# ProbitRegression

## Contents

A probit model relates a continuous vector of dependent measurements to the probability of a binomial (i.e. 0,1-valued) outcome. In econometrics, this model is sometimes called the Harvard model. The ProbitRegression function infers the coefficients of the model from a data set, where each point in the training set is classified as 0 or 1.

Probit regression is very similar to LogisticRegression. Both are used to fit a binomial outcome based on a vector of continuous dependent quantities. They differ in their use of the link function. For the relationship, see these Wikipedia articles on the Wikipedia Generalized Linear Model and the probit model.

## ProbitRegression(Y, B, I, K, priorType, priorDev)

Given a set of data points, indexed by «I», with each point classified as 0,1 in the «Y» parameter, and a set of basis terms, «B», containing the dependent variables (where the vector of dependent variables is indexed by «K»), the ProbitRegression function finds and returns the set of coefficients for the probit model:

$Pr(Y=1|B=b) = \Theta^{-1}\left(\sum_k c_k b_k\right)$

where $\Theta^{-1}$ is the inverse cumulative normal distribution function.

The basis, «B», is a function of the dependent variables in your data. Each element along «K» of the basis vector may be an arbitrary, even non-linear, combination of the data in your data set. However, the number of terms in the basis should be kept small relative to the number of data point in your data set.

## Bayesian Prior

The procedure that fits a logistic regression to data is extremely susceptible to overfitting, and when overfitting occurs, you end up with a model that is too overconfident in its predictions. When logistic regression models overfit the data, they tend to output probabilities very close to 0% and 100% when presented with new data points, when such confidence is unwarranted. This problem is circumvented by using a Bayesian prior, which can also viewed as a penalty function for coefficients.

The «priorType» parameter allows you to select a Bayesian prior. The allowed values are

• 0: Maximum likelihood (i.e., no prior)
• 1: Exponential L1 prior
• 2: Normal L2 prior

The L1 and L2 priors impose a penalty for larger coefficient values, imposing a bias to keep coefficients small. Each imposes a prior probability distribution over the possible coefficient values, independently for each coefficient. The L1 prior takes the shape of an exponential curve, while the L2 prior takes the shape of a normal curve. There is no obvious reason for knowing whether an L1 or L2 would be better for your particular problem, and most likely that choice won't matter much.

The more important component of the prior is the «priorDev», which specifies the standard deviation of the prior -- i.e., how quickly the prior probability falls off. Larger values of «priorDev» correspond to a weaker prior. If you don't specify «priorDev», a guess is made by the function, which will typically be based on very little information. Cross-validation approaches can use the «priorDev» parameter to determine the best prior strength for a problem (see the Logistic Regression prior selection.ana example model in the Data Analysis folder in Analytica for an example).

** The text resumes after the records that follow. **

-- pv_equiv track=rewrite | github.com/SachuCodes/learnzo_new | app/services/content_engine.py | generate_content
-- ===== SOURCE A (Python) =====
-- STATIC_CONTENT = {
--     ("Photosynthesis", "visual", "easy"): {
--         "type": "visual",
--         "description": "Simple diagram showing how plants use sunlight, water, and CO2 to make food."
--     },
--
--     ("Photosynthesis", "auditory", "easy"): {
--         "type": "audio",
--         "script": "Photosynthesis is how plants make their own food using sunlight, water, and air."
--     },
--
--     ("Photosynthesis", "text", "easy"): {
--         "type": "text",
--         "content": "Photosynthesis is the process by which plants prepare food using sunlight."
--     },
--
--     ("Photosynthesis", "visual", "medium"): {
--         "type": "visual",
--         "description": "Labeled diagram showing light reactions and Calvin cycle."
--     },
--
--     ("Photosynthesis", "auditory", "medium"): {
--         "type": "audio",
--         "script": "Photosynthesis occurs in chloroplasts and involves light-dependent and light-independent reactions."
--     },
--
--     ("Photosynthesis", "text", "medium"): {
--         "type": "text",
--         "content": "Photosynthesis consists of light-dependent reactions and the Calvin cycle."
--     }
-- }
--
-- def generate_content(modality: str, topic: str, difficulty: str = "easy"):
--     """
--     Static content retrieval.
--     Priority: exact match → fallback by modality → generic fallback
--     """
--
--     # Exact match
--     key = (topic, modality, difficulty)
--     if key in STATIC_CONTENT:
--         return STATIC_CONTENT[key]
--
--     # Fallback: any content with same topic + modality
--     for (t, m, d), content in STATIC_CONTENT.items():
--         if t == topic and m == modality:
--             return content
--
--     # Final fallback
--     return {
--         "type": "text",
--         "content": f"Basic explanation of {topic}."
--     }
-- ===== SOURCE B (Python) =====
-- STATIC_CONTENT = {
--     ("Photosynthesis", "visual", "easy"): {
--         "type": "visual",
--         "description": "Simple diagram showing how plants use sunlight, water, and CO2 to make food."
--     },
--     ("Photosynthesis", "auditory", "easy"): {
--         "type": "audio",
--         "script": "Photosynthesis is how plants make their own food using sunlight, water, and air."
--     },
--     ("Photosynthesis", "text", "easy"): {
--         "type": "text",
--         "content": "Photosynthesis is the process by which plants prepare food using sunlight."
--     },
--     ("Photosynthesis", "visual", "medium"): {
--         "type": "visual",
--         "description": "Labeled diagram showing light reactions and Calvin cycle."
--     },
--     ("Photosynthesis", "auditory", "medium"): {
--         "type": "audio",
--         "script": "Photosynthesis occurs in chloroplasts and involves light-dependent and light-independent reactions."
--     },
--     ("Photosynthesis", "text", "medium"): {
--         "type": "text",
--         "content": "Photosynthesis consists of light-dependent reactions and the Calvin cycle."
--     }
-- }
--
-- # Module-level index built once: (topic, modality) -> ordered {difficulty: content}.
-- INDEX = {}
-- for (_t, _m, _d), _content in STATIC_CONTENT.items():
--     INDEX.setdefault((_t, _m), {})[_d] = _content
--
--
-- def generate_content(modality: str, topic: str, difficulty: str = "easy"):
--     group = INDEX.get((topic, modality))
--     if group is None:
--         return {"type": "text", "content": f"Basic explanation of {topic}."}
--     if difficulty in group:
--         return group[difficulty]
--     return next(iter(group.values()))
-- ===== Notes on version B (the rewrite author's own statement) =====
-- stated objective: alternative
-- what changed: B precomputes a module-level index mapping (topic, modality) to the insertion-ordered {difficulty: content} dict and answers each call by two direct lookups (exact difficulty, else first entry of the group), replacing A's per-call membership test on the triple-keyed dict plus linear scan over all items.
import Mathlib
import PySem

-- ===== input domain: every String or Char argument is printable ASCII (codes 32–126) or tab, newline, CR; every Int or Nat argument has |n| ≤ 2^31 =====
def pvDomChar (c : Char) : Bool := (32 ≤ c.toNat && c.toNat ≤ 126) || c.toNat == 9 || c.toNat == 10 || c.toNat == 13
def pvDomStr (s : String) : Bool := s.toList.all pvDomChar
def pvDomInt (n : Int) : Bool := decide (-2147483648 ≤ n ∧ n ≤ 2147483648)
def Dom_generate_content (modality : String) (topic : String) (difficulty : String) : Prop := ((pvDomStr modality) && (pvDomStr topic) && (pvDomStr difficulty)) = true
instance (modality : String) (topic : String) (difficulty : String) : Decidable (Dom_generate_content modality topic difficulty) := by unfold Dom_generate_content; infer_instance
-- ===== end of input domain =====

-- B replaces A's runtime membership test plus linear scan by a module-level index from
-- (topic, modality) to the ordered difficulty→content dict, looked up directly (objective: alternative).

-- ===== PORT A =====
-- STATIC_CONTENT: dict keyed by (topic, modality, difficulty); values are dicts → assoc lists.
def STATIC_CONTENT : PySem.Dict (String × String × String) (List (String × String)) :=
  PySem.Dict.ofList
    [ (("Photosynthesis", "visual", "easy"),
        [("type", "visual"), ("description", "Simple diagram showing how plants use sunlight, water, and CO2 to make food.")]),
      (("Photosynthesis", "auditory", "easy"),
        [("type", "audio"), ("script", "Photosynthesis is how plants make their own food using sunlight, water, and air.")]),
      (("Photosynthesis", "text", "easy"),
        [("type", "text"), ("content", "Photosynthesis is the process by which plants prepare food using sunlight.")]),
      (("Photosynthesis", "visual", "medium"),
        [("type", "visual"), ("description", "Labeled diagram showing light reactions and Calvin cycle.")]),
      (("Photosynthesis", "auditory", "medium"),
        [("type", "audio"), ("script", "Photosynthesis occurs in chloroplasts and involves light-dependent and light-independent reactions.")]),
      (("Photosynthesis", "text", "medium"),
        [("type", "text"), ("content", "Photosynthesis consists of light-dependent reactions and the Calvin cycle.")]) ]

-- A's fallback loop: first item whose key matches topic and modality (insertion order).
def scanA (items : List ((String × String × String) × List (String × String)))
    (topic modality : String) : Option (List (String × String)) :=
  match items with
  | [] => none
  | ((t, m, _d), content) :: rest =>
    if t == topic && m == modality then some content else scanA rest topic modality

def generate_content (modality : String) (topic : String) (difficulty : String) : List (String × String) :=
  let key := (topic, modality, difficulty)
  if STATIC_CONTENT.contains key then
    (STATIC_CONTENT.get? key).getD []          -- `STATIC_CONTENT[key]`; contains guarantees `some`
  else
    match scanA STATIC_CONTENT.items topic modality with
    | some content => content
    | none => [("type", "text"), ("content", "Basic explanation of " ++ topic ++ ".")]

-- ===== PORT B =====
-- Module-level index: (topic, modality) → ordered {difficulty: content}; setdefault-then-assign = Dict.modify.
def INDEX : PySem.Dict (String × String) (PySem.Dict String (List (String × String))) :=
  STATIC_CONTENT.items.foldl
    (fun idx kv =>
      idx.modify (kv.1.1, kv.1.2.1) PySem.Dict.empty (fun g => g.insert kv.1.2.2 kv.2))
    PySem.Dict.empty

def generate_content_alt (modality : String) (topic : String) (difficulty : String) : List (String × String) :=
  match INDEX.get? (topic, modality) with
  | none => [("type", "text"), ("content", "Basic explanation of " ++ topic ++ ".")]
  | some group =>
    if group.contains difficulty then (group.get? difficulty).getD []   -- `group[difficulty]`
    else (group.values.head?).getD []          -- next(iter(group.values())); every group is nonempty

-- ===== PRECONDITION & SPEC =====
def Spec_generate_content (modality : String) (topic : String) (difficulty : String) (out : List (String × String)) : Prop := out = generate_content_alt modality topic difficulty
instance (modality : String) (topic : String) (difficulty : String) (out : List (String × String)) : Decidable (Spec_generate_content modality topic difficulty out) := by unfold Spec_generate_content; infer_instance

-- ===== CLAIM (what is proved, stated in full; the proofs are below) =====
def Claim_equal_generate_content : Prop := ∀ (modality : String) (topic : String) (difficulty : String), Dom_generate_content modality topic difficulty → Spec_generate_content modality topic difficulty (generate_content modality topic difficulty)

-- ===== LEMMAS AND PROOFS =====
-- Normal forms of the two module-level tables, so simp can scan them.
theorem SC_eq : STATIC_CONTENT = PySem.Dict.mk
    [ (("Photosynthesis", "visual", "easy"),
        [("type", "visual"), ("description", "Simple diagram showing how plants use sunlight, water, and CO2 to make food.")]),
      (("Photosynthesis", "auditory", "easy"),
        [("type", "audio"), ("script", "Photosynthesis is how plants make their own food using sunlight, water, and air.")]),
      (("Photosynthesis", "text", "easy"),
        [("type", "text"), ("content", "Photosynthesis is the process by which plants prepare food using sunlight.")]),
      (("Photosynthesis", "visual", "medium"),
        [("type", "visual"), ("description", "Labeled diagram showing light reactions and Calvin cycle.")]),
      (("Photosynthesis", "auditory", "medium"),
        [("type", "audio"), ("script", "Photosynthesis occurs in chloroplasts and involves light-dependent and light-independent reactions.")]),
      (("Photosynthesis", "text", "medium"),
        [("type", "text"), ("content", "Photosynthesis consists of light-dependent reactions and the Calvin cycle.")]) ] := by
  decide

theorem INDEX_eq : INDEX = PySem.Dict.mk
    [ (("Photosynthesis", "visual"), PySem.Dict.mk
        [ ("easy", [("type", "visual"), ("description", "Simple diagram showing how plants use sunlight, water, and CO2 to make food.")]),
          ("medium", [("type", "visual"), ("description", "Labeled diagram showing light reactions and Calvin cycle.")]) ]),
      (("Photosynthesis", "auditory"), PySem.Dict.mk
        [ ("easy", [("type", "audio"), ("script", "Photosynthesis is how plants make their own food using sunlight, water, and air.")]),
          ("medium", [("type", "audio"), ("script", "Photosynthesis occurs in chloroplasts and involves light-dependent and light-independent reactions.")]) ]),
      (("Photosynthesis", "text"), PySem.Dict.mk
        [ ("easy", [("type", "text"), ("content", "Photosynthesis is the process by which plants prepare food using sunlight.")]),
          ("medium", [("type", "text"), ("content", "Photosynthesis consists of light-dependent reactions and the Calvin cycle.")]) ]) ] := by
  decide

-- ===== VERDICT (by name: the statement is the Claim_ definition above) =====
theorem generate_content_spec : Claim_equal_generate_content := by
  intro modality topic difficulty _
  unfold Spec_generate_content
  by_cases ht : topic = "Photosynthesis"
  · subst ht
    by_cases hm1 : modality = "visual"
    · subst hm1
      by_cases hd1 : difficulty = "easy"
      · subst hd1; decide
      · by_cases hd2 : difficulty = "medium"
        · subst hd2; decide
        · simp [generate_content, generate_content_alt, INDEX_eq, SC_eq, scanA,
                PySem.Dict.contains_mk, PySem.Dict.get?_mk_cons, beq_iff_eq, Prod.mk.injEq, Ne.symm hd1, Ne.symm hd2]
    · by_cases hm2 : modality = "auditory"
      · subst hm2
        by_cases hd1 : difficulty = "easy"
        · subst hd1; decide
        · by_cases hd2 : difficulty = "medium"
          · subst hd2; decide
          · simp [generate_content, generate_content_alt, INDEX_eq, SC_eq, scanA,
                  PySem.Dict.contains_mk, PySem.Dict.get?_mk_cons, beq_iff_eq, Prod.mk.injEq, Ne.symm hd1, Ne.symm hd2]
      · by_cases hm3 : modality = "text"
        · subst hm3
          by_cases hd1 : difficulty = "easy"
          · subst hd1; decide
          · by_cases hd2 : difficulty = "medium"
            · subst hd2; decide
            · simp [generate_content, generate_content_alt, INDEX_eq, SC_eq, scanA,
                    PySem.Dict.contains_mk, PySem.Dict.get?_mk_cons, beq_iff_eq, Prod.mk.injEq, Ne.symm hd1, Ne.symm hd2]
        · simp [generate_content, generate_content_alt, INDEX_eq, SC_eq, scanA,
                PySem.Dict.contains_mk, PySem.Dict.get?_mk_cons, beq_iff_eq, Prod.mk.injEq, Ne.symm hm1, Ne.symm hm2, Ne.symm hm3]
          simp [PySem.Dict.get?]
  · simp [generate_content, generate_content_alt, INDEX_eq, SC_eq, scanA,
          PySem.Dict.contains_mk, PySem.Dict.get?_mk_cons, beq_iff_eq, Prod.mk.injEq, Ne.symm ht]
    simp [PySem.Dict.get?]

Weaker priors will almost always result in a better fit on training data (and maximum likelihood should outperform any prior), but on a examples that don't appear in the training set, the performance can be quite a bit different. Typically, performance on new data will improve with weaker priors only up to a point, and then it will degrade and the prior is weakened further. The degradation is from the overfitting phenomena. These effects are observable in the following log-likelihood graph showing the performance on the training set and on a test set by ProbitRegression with an L2 prior. As you move to the right on the x-axis, the prior is getting weaker (this is the Breast Cancer data set, the graph is from the Logistic Regression prior selection.ana model).

## Example

Suppose you want to predict the probability that a particular treatment for diabetes is effective given several lab test results. Data is collected for patients who have undergone the treatment, as follows, where the variable Test_results contains lab test data and Treatment_effective is set to 0 or 1 depending on whether the treatment was effective or not for that patient:

Using the data directly as the regression basis, the logistic regression coefficients are computed using:

Variable c := ProbitRegression(Treatment_effective, Test_results, Patient_ID, Lab_test)

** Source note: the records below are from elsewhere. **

-- pv_equiv track=rewrite | github.com/ClaireWa/Python_NLP | Test_doc_using_LMs_perplexity.py | preprocess_line
-- ===== SOURCE A (Python) =====
-- import string as str
--
-- def preprocess_line(line):
--     good_chars = str.ascii_letters + '.' + str.digits + ' '
--     output = line
--     for i in range(len(line)):
--         if line[i] not in good_chars:
--             output = output.replace(line[i],'')
--
--         if line[i] in str.digits:
--             output = output.replace(line[i],'0')
--     output = output.lower()
--     return output
-- ===== SOURCE B (Python) =====
-- import string
--
--
-- def preprocess_line(line):
--     digits = set(string.digits)
--     keep = set(string.ascii_letters + '. ')
--     table = {}
--     for c in set(line):
--         if c in digits:
--             table[ord(c)] = '0'
--         elif c not in keep:
--             table[ord(c)] = None
--     return line.translate(table).lower()
-- ===== Notes on version B (the rewrite author's own statement) =====
-- stated objective: faster
-- what changed: Instead of scanning the whole string with str.replace once per character of the line, B precomputes a translation table over the distinct characters (digit -> '0', other non-kept char -> delete) and produces the result in a single str.translate pass followed by lower().
import Mathlib
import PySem

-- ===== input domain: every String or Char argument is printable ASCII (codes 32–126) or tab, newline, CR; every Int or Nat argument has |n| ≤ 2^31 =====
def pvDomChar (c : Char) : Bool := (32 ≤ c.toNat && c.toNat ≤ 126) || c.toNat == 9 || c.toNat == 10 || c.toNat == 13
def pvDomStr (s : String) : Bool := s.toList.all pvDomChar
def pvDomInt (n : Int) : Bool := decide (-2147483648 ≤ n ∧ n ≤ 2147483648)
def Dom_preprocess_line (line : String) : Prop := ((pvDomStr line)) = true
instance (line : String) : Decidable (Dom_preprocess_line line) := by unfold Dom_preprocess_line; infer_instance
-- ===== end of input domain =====

-- B replaces A's per-character whole-string .replace scans by one precomputed translation
-- table and a single translate pass over the line (same result).

-- ===== PORT A =====
def preprocess_line (line : String) : String :=
  let good_chars : String := "abcdefghijklmnopqrstuvwxyzABCDEFGHIJKLMNOPQRSTUVWXYZ.0123456789 "
  let output :=
    (PySem.List.pyRange 0 (PySem.Str.len line)).foldl
      (fun output i =>
        -- i ranges over the valid indices of line, so line[i] never raises; .getD default only totalises
        let c : Char := (PySem.Str.pyGet? line i).getD default
        let output :=
          if PySem.Str.isIn (String.ofList [c]) good_chars = false then
            PySem.Str.replace output (String.ofList [c]) "" else output
        if PySem.Str.isIn (String.ofList [c]) "0123456789" = true then
          PySem.Str.replace output (String.ofList [c]) "0" else output)
      line
  PySem.Str.lower output

-- ===== PORT B =====
def preprocess_line_alt (line : String) : String :=
  let digits : PySem.Set Char := PySem.Set.ofList "0123456789".toList
  let keep : PySem.Set Char := PySem.Set.ofList "abcdefghijklmnopqrstuvwxyzABCDEFGHIJKLMNOPQRSTUVWXYZ. ".toList
  let table : PySem.Dict Int (Option Char) :=
    (PySem.Set.ofList line.toList).foldl
      (fun t c =>
        if digits.contains c then t.insert ((c.toNat : Int)) (some '0')
        else if keep.contains c = false then t.insert ((c.toNat : Int)) none
        else t)
      PySem.Dict.empty
  -- str.translate ported by hand (exact for this table: keys are code points; a missing key
  -- keeps the char, value None deletes it, a one-char string value substitutes it)
  let translated := line.toList.flatMap (fun c =>
    match table.get? ((c.toNat : Int)) with
    | some none => []
    | some (some r) => [r]
    | none => [c])
  PySem.Str.lower (String.ofList translated)

-- ===== PRECONDITION & SPEC =====
def Spec_preprocess_line (line : String) (out : String) : Prop := out = preprocess_line_alt line
instance (line : String) (out : String) : Decidable (Spec_preprocess_line line out) := by unfold Spec_preprocess_line; infer_instance

-- ===== CLAIM (what is proved, stated in full; the proofs are below) =====
def Claim_equal_preprocess_line : Prop := ∀ (line : String), Dom_preprocess_line line → Spec_preprocess_line line (preprocess_line line)

-- ===== LEMMAS AND PROOFS =====

/-- The character lists both programs classify by. -/
def pvDigitsL : List Char := "0123456789".toList
def pvKeepL : List Char := "abcdefghijklmnopqrstuvwxyzABCDEFGHIJKLMNOPQRSTUVWXYZ. ".toList
def pvGoodL : List Char := "abcdefghijklmnopqrstuvwxyzABCDEFGHIJKLMNOPQRSTUVWXYZ.0123456789 ".toList

/-- The common per-character effect of both programs (before lowercasing). -/
def pvF (c : Char) : List Char :=
  if c ∈ pvDigitsL then ['0'] else if c ∈ pvGoodL then [c] else []

lemma pv_good_perm : pvGoodL.Perm (pvDigitsL ++ pvKeepL) := by decide

lemma pv_mem_good_iff (x : Char) : x ∈ pvGoodL ↔ x ∈ pvDigitsL ∨ x ∈ pvKeepL := by
  rw [pv_good_perm.mem_iff, List.mem_append]

lemma pv_char_toNat_inj (a b : Char) (h : a.toNat = b.toNat) : a = b := by
  have := Char.ofNat_toNat a
  rw [← this, h, Char.ofNat_toNat]

lemma pv_go_single (d : Char) (new : List Char) :
    ∀ (l : List Char) (fuel : Nat) (acc : List Char), l.length ≤ fuel →
      PySem.Chars.replace.go [d] new fuel l acc
        = acc.reverse ++ l.flatMap (fun x => if x = d then new else [x]) := by
  intro l
  induction l with
  | nil =>
    intro fuel acc _
    cases fuel <;> simp [PySem.Chars.replace.go]
  | cons c t ih =>
    intro fuel acc hle
    cases fuel with
    | zero => simp at hle
    | succ fuel =>
      rw [PySem.Chars.replace.go]
      by_cases hc : c = d
      · subst hc
        simp [List.isPrefixOf, ih fuel _ (by simpa using hle)]
      · simp [List.isPrefixOf, hc, ih fuel _ (by simpa using hle), Ne.symm hc]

We can obtain the predicted probability for each patient in this testing set using:

Variable Prob_Effective := CumNormal(Sum(c*Test_results, Lab_Test))

If we have lab tests for a new patient, say New_Patient_Tests, in the form of a vector indexed by Lab_Test, we can predict the probability that treatment will be effective using:

CumNormal(Sum(c*New_patient_tests, Lab_test))

See the example for LogisticRegression for a further elaboration of this example, with additional notes on potential over-fitting problems that are common with this type of data analysis.

## History

ProbitRegression is new to Analytica 4.5.

In releases before 4.5, the Probit_Regression function is available to Analytica Optimizer users. The function here supersedes that function and does not require the Optimizer edition.